TASK DIRECTIONS -
In the listing below, find the line containing "Solutions_python/Problem_201/2396.py | start_allocation" and the line containing "stall_max = max(left, right)". Repeat exactly those two lines and every line between them, nothing more.

SUPPLIED RECORDS -
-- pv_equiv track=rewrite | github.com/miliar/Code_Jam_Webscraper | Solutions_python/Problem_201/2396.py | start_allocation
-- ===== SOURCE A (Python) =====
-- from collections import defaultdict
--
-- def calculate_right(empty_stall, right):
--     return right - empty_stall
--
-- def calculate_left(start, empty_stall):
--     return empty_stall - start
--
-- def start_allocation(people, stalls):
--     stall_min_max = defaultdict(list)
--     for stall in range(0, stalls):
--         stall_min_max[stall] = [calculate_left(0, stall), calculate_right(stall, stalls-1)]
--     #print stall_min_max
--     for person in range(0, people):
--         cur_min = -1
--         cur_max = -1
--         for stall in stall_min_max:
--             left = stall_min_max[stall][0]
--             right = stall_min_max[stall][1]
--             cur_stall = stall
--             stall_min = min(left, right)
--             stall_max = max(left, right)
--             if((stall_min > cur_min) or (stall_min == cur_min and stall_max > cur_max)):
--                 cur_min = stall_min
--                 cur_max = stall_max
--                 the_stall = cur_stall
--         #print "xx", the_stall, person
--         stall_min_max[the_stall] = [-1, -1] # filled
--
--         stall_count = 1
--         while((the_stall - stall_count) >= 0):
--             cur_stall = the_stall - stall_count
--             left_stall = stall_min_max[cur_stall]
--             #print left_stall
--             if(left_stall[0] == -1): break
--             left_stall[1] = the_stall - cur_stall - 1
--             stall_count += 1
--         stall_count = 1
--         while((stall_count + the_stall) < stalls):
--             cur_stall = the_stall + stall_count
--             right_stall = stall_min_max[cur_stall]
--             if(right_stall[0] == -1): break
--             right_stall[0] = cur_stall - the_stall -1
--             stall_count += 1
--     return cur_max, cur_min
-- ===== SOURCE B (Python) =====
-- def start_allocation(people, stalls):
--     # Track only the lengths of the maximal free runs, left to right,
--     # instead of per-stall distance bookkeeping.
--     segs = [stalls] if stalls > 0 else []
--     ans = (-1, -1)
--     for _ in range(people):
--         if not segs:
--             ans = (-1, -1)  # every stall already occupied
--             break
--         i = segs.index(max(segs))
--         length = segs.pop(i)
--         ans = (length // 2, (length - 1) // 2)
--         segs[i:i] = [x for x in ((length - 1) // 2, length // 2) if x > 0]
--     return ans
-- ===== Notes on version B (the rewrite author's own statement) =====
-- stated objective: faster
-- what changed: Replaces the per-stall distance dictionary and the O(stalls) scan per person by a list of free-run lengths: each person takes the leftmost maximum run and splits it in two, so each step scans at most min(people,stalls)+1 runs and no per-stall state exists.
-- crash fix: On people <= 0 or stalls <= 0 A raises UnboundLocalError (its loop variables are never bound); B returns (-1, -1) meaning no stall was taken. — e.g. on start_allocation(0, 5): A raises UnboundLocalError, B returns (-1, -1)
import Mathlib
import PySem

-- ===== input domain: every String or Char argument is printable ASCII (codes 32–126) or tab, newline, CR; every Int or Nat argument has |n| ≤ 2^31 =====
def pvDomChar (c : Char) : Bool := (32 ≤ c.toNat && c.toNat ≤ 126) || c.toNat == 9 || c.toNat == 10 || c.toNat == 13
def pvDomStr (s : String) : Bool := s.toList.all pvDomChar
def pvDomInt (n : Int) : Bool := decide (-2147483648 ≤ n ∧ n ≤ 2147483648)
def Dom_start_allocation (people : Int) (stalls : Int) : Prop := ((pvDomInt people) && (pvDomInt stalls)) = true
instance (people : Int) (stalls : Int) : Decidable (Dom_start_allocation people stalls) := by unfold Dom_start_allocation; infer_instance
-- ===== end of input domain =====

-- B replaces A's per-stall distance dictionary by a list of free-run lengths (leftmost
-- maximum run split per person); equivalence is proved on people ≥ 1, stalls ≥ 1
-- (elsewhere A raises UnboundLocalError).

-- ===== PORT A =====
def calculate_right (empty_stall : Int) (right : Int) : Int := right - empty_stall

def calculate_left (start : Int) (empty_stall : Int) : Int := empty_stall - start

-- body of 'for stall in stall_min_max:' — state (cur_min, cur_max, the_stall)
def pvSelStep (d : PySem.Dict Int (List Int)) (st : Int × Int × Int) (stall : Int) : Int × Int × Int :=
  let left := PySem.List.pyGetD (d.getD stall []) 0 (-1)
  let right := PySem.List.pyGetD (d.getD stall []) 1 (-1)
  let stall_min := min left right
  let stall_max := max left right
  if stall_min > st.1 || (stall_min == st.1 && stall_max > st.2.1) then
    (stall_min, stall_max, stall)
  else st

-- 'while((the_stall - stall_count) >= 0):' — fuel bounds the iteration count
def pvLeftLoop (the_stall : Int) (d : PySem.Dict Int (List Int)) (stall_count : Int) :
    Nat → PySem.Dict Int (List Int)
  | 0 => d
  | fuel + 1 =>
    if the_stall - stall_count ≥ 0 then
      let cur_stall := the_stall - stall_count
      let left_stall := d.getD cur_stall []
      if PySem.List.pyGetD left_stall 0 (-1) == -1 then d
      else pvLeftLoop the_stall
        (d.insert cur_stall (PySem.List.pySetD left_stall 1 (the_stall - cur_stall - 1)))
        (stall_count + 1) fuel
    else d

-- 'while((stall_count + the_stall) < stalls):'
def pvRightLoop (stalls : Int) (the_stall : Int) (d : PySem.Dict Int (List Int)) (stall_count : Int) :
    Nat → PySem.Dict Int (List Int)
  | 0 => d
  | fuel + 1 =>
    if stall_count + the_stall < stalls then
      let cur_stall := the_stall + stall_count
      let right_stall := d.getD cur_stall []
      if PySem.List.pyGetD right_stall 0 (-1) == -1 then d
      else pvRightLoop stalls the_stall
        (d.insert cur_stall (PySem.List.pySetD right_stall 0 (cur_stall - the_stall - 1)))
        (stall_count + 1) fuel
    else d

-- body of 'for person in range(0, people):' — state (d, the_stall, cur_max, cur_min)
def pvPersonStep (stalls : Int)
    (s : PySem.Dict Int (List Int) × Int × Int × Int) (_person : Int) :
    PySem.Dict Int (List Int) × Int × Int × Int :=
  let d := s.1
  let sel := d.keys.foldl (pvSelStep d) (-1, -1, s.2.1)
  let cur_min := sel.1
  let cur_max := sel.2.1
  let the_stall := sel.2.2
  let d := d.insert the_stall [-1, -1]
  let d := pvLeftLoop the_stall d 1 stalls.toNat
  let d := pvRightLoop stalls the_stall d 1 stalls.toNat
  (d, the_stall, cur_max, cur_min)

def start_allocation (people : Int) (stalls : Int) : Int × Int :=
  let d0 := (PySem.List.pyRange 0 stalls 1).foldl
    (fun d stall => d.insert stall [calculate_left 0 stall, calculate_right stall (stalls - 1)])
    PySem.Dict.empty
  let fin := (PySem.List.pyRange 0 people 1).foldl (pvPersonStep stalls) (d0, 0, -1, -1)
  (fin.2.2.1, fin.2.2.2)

==

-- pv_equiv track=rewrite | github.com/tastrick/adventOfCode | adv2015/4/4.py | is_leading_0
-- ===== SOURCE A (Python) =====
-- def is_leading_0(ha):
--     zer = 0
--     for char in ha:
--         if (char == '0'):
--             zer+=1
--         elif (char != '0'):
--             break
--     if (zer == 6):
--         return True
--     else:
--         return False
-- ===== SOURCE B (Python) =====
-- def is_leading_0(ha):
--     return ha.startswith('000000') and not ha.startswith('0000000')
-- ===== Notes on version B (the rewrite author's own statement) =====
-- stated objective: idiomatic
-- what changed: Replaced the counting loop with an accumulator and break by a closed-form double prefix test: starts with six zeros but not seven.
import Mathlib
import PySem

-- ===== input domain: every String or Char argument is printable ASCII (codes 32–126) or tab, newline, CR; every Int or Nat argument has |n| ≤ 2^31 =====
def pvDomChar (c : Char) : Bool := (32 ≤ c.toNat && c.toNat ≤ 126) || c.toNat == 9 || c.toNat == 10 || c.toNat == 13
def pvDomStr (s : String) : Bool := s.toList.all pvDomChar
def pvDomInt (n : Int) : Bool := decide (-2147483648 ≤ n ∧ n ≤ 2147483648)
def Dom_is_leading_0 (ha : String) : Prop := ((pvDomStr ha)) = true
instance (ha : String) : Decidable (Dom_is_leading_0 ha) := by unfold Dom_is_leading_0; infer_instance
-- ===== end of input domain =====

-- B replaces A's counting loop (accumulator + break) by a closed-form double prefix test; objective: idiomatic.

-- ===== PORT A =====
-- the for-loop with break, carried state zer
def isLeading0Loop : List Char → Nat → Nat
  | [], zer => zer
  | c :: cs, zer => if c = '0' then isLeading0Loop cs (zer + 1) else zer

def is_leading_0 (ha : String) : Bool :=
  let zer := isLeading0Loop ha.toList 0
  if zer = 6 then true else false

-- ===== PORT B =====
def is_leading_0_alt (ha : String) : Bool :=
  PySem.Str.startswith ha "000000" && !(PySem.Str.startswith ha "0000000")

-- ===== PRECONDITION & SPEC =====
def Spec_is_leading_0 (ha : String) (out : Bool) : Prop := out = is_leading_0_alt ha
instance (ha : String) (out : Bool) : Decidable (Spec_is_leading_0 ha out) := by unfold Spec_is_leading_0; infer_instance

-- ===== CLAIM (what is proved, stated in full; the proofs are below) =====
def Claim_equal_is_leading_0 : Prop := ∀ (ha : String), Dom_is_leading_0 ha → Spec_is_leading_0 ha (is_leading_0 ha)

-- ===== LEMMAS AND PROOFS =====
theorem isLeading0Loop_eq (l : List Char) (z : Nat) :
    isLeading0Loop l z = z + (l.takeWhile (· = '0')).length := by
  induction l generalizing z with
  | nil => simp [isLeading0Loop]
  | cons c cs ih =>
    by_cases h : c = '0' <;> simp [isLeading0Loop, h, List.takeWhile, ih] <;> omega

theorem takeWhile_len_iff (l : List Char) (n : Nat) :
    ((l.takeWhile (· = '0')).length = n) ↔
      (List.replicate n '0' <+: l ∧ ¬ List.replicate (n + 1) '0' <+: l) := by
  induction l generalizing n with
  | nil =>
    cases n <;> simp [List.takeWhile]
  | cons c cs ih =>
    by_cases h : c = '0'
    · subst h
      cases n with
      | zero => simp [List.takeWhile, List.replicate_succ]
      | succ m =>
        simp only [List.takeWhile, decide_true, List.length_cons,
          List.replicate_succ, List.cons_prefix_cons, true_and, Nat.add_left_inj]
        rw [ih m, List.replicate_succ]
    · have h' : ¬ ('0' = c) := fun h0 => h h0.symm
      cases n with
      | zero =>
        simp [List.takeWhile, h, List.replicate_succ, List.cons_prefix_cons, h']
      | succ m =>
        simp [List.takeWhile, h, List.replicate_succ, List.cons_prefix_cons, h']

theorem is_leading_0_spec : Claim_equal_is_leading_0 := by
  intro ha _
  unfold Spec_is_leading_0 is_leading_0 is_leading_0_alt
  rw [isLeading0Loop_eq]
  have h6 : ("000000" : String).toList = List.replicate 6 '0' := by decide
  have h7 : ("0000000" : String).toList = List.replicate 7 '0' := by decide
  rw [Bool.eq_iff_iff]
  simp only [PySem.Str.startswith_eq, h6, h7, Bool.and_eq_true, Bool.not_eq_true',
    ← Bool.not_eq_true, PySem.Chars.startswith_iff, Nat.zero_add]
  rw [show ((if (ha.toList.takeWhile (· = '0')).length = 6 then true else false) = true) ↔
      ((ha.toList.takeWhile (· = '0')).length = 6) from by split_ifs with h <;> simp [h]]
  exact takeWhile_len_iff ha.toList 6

---

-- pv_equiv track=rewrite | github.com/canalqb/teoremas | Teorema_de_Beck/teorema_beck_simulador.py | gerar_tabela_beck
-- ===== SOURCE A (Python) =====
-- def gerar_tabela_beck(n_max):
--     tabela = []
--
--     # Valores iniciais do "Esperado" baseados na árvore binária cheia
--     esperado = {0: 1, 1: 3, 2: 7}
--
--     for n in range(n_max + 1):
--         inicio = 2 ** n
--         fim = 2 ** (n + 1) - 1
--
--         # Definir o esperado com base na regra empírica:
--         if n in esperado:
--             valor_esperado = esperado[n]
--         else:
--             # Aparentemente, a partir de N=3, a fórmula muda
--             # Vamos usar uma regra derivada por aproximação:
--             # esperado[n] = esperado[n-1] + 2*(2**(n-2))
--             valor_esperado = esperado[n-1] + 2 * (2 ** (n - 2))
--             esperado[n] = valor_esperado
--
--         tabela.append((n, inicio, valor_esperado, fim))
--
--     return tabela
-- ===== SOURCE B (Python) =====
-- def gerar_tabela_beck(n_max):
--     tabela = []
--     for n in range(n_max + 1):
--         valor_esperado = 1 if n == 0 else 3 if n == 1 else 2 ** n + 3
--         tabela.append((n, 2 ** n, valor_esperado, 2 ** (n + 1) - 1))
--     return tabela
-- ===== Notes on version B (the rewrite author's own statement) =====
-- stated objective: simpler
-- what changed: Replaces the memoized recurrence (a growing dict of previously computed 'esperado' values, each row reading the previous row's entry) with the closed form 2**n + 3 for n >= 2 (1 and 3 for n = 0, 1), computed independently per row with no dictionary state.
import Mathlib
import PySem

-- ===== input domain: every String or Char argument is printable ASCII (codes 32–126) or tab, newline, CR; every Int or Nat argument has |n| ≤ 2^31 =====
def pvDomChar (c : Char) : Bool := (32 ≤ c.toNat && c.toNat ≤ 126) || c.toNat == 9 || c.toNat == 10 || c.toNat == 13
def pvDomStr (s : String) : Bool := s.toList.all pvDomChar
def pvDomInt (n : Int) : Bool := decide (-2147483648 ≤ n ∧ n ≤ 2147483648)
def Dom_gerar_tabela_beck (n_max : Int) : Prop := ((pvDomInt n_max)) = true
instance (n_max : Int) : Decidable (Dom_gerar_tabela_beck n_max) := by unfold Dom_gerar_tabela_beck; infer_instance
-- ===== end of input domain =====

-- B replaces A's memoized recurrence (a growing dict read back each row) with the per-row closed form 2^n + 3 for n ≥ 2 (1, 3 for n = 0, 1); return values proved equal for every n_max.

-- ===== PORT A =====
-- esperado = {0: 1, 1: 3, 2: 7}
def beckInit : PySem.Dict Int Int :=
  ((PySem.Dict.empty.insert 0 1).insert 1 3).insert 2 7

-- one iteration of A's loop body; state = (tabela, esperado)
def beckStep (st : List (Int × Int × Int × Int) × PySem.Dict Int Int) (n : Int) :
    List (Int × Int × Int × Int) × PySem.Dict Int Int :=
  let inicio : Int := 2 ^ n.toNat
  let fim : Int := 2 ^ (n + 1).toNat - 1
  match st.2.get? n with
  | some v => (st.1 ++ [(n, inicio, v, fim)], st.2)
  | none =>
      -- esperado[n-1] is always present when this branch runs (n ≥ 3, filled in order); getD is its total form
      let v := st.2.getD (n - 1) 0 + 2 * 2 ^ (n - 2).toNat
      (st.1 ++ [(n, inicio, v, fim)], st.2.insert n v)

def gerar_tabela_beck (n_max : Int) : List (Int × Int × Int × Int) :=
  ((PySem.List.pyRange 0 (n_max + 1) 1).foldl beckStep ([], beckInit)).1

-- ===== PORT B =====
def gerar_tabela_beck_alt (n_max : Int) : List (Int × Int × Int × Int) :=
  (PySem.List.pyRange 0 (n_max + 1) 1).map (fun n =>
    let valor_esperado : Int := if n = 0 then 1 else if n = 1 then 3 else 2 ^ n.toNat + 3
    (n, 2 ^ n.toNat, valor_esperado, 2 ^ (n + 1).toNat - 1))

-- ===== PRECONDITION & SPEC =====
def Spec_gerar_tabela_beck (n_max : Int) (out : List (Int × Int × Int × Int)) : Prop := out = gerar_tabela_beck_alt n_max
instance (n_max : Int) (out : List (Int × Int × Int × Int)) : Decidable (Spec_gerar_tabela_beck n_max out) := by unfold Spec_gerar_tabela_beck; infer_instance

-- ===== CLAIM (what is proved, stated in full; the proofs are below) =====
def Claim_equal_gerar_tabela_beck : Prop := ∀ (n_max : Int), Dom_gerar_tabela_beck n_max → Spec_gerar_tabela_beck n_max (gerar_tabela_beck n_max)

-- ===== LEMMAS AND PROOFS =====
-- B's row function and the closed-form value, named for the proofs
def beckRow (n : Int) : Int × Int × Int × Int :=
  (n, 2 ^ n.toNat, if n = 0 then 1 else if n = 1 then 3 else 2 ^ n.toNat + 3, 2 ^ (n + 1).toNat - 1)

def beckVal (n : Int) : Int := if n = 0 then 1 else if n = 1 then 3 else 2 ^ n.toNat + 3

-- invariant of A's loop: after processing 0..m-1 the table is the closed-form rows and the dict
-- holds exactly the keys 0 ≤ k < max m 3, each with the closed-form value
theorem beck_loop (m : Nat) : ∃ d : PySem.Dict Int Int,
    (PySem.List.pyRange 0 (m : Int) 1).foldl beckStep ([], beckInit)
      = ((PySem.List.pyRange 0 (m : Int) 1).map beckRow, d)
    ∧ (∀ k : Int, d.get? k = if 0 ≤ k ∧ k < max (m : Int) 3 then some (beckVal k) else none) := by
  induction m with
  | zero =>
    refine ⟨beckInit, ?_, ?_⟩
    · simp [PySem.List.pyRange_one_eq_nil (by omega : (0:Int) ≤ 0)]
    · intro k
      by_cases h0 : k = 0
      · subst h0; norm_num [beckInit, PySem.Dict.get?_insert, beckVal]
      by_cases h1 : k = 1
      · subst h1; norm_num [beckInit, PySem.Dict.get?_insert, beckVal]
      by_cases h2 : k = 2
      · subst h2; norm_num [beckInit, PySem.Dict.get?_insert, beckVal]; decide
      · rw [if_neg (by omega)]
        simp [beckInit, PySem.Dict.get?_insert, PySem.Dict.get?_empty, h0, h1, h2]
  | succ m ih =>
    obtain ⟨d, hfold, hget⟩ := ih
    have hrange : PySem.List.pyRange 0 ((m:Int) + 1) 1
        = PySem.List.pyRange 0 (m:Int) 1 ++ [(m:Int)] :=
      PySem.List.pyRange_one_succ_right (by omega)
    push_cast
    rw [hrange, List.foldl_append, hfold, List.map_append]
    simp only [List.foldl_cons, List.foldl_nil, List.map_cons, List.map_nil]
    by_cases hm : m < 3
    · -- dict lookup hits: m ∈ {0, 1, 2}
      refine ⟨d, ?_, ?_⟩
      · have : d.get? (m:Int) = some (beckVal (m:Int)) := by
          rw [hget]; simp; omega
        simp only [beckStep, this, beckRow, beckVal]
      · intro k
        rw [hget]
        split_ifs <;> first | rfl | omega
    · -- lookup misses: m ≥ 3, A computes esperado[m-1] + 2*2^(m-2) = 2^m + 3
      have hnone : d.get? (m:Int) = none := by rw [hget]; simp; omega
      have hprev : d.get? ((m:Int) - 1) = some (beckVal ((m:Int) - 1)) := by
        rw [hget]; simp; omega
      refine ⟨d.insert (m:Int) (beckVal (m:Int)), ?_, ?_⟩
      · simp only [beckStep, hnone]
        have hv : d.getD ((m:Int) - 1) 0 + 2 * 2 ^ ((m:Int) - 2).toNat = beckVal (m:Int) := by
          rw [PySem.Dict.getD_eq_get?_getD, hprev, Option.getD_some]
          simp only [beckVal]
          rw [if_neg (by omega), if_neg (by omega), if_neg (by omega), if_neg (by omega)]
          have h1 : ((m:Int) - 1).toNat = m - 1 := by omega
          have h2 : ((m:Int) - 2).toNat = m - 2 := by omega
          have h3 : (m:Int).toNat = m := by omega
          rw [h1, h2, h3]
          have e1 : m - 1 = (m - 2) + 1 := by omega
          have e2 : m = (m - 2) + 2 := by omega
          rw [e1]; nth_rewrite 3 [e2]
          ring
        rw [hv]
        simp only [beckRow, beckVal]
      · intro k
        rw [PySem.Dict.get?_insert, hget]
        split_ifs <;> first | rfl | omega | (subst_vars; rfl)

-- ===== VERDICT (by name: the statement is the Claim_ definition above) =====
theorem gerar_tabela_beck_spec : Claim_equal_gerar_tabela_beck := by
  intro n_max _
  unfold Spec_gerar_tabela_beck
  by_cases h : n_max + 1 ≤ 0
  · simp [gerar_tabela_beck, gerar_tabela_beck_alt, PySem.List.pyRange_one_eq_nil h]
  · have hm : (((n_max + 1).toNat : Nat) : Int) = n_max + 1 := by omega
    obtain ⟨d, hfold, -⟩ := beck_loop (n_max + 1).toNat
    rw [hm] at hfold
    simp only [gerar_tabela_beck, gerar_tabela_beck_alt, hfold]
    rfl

EXERCISE RESULT -
-- pv_equiv track=rewrite | github.com/miliar/Code_Jam_Webscraper | Solutions_python/Problem_201/2396.py | start_allocation
-- ===== SOURCE A (Python) =====
-- from collections import defaultdict
--
-- def calculate_right(empty_stall, right):
--     return right - empty_stall
--
-- def calculate_left(start, empty_stall):
--     return empty_stall - start
--
-- def start_allocation(people, stalls):
--     stall_min_max = defaultdict(list)
--     for stall in range(0, stalls):
--         stall_min_max[stall] = [calculate_left(0, stall), calculate_right(stall, stalls-1)]
--     #print stall_min_max
--     for person in range(0, people):
--         cur_min = -1
--         cur_max = -1
--         for stall in stall_min_max:
--             left = stall_min_max[stall][0]
--             right = stall_min_max[stall][1]
--             cur_stall = stall
--             stall_min = min(left, right)
--             stall_max = max(left, right)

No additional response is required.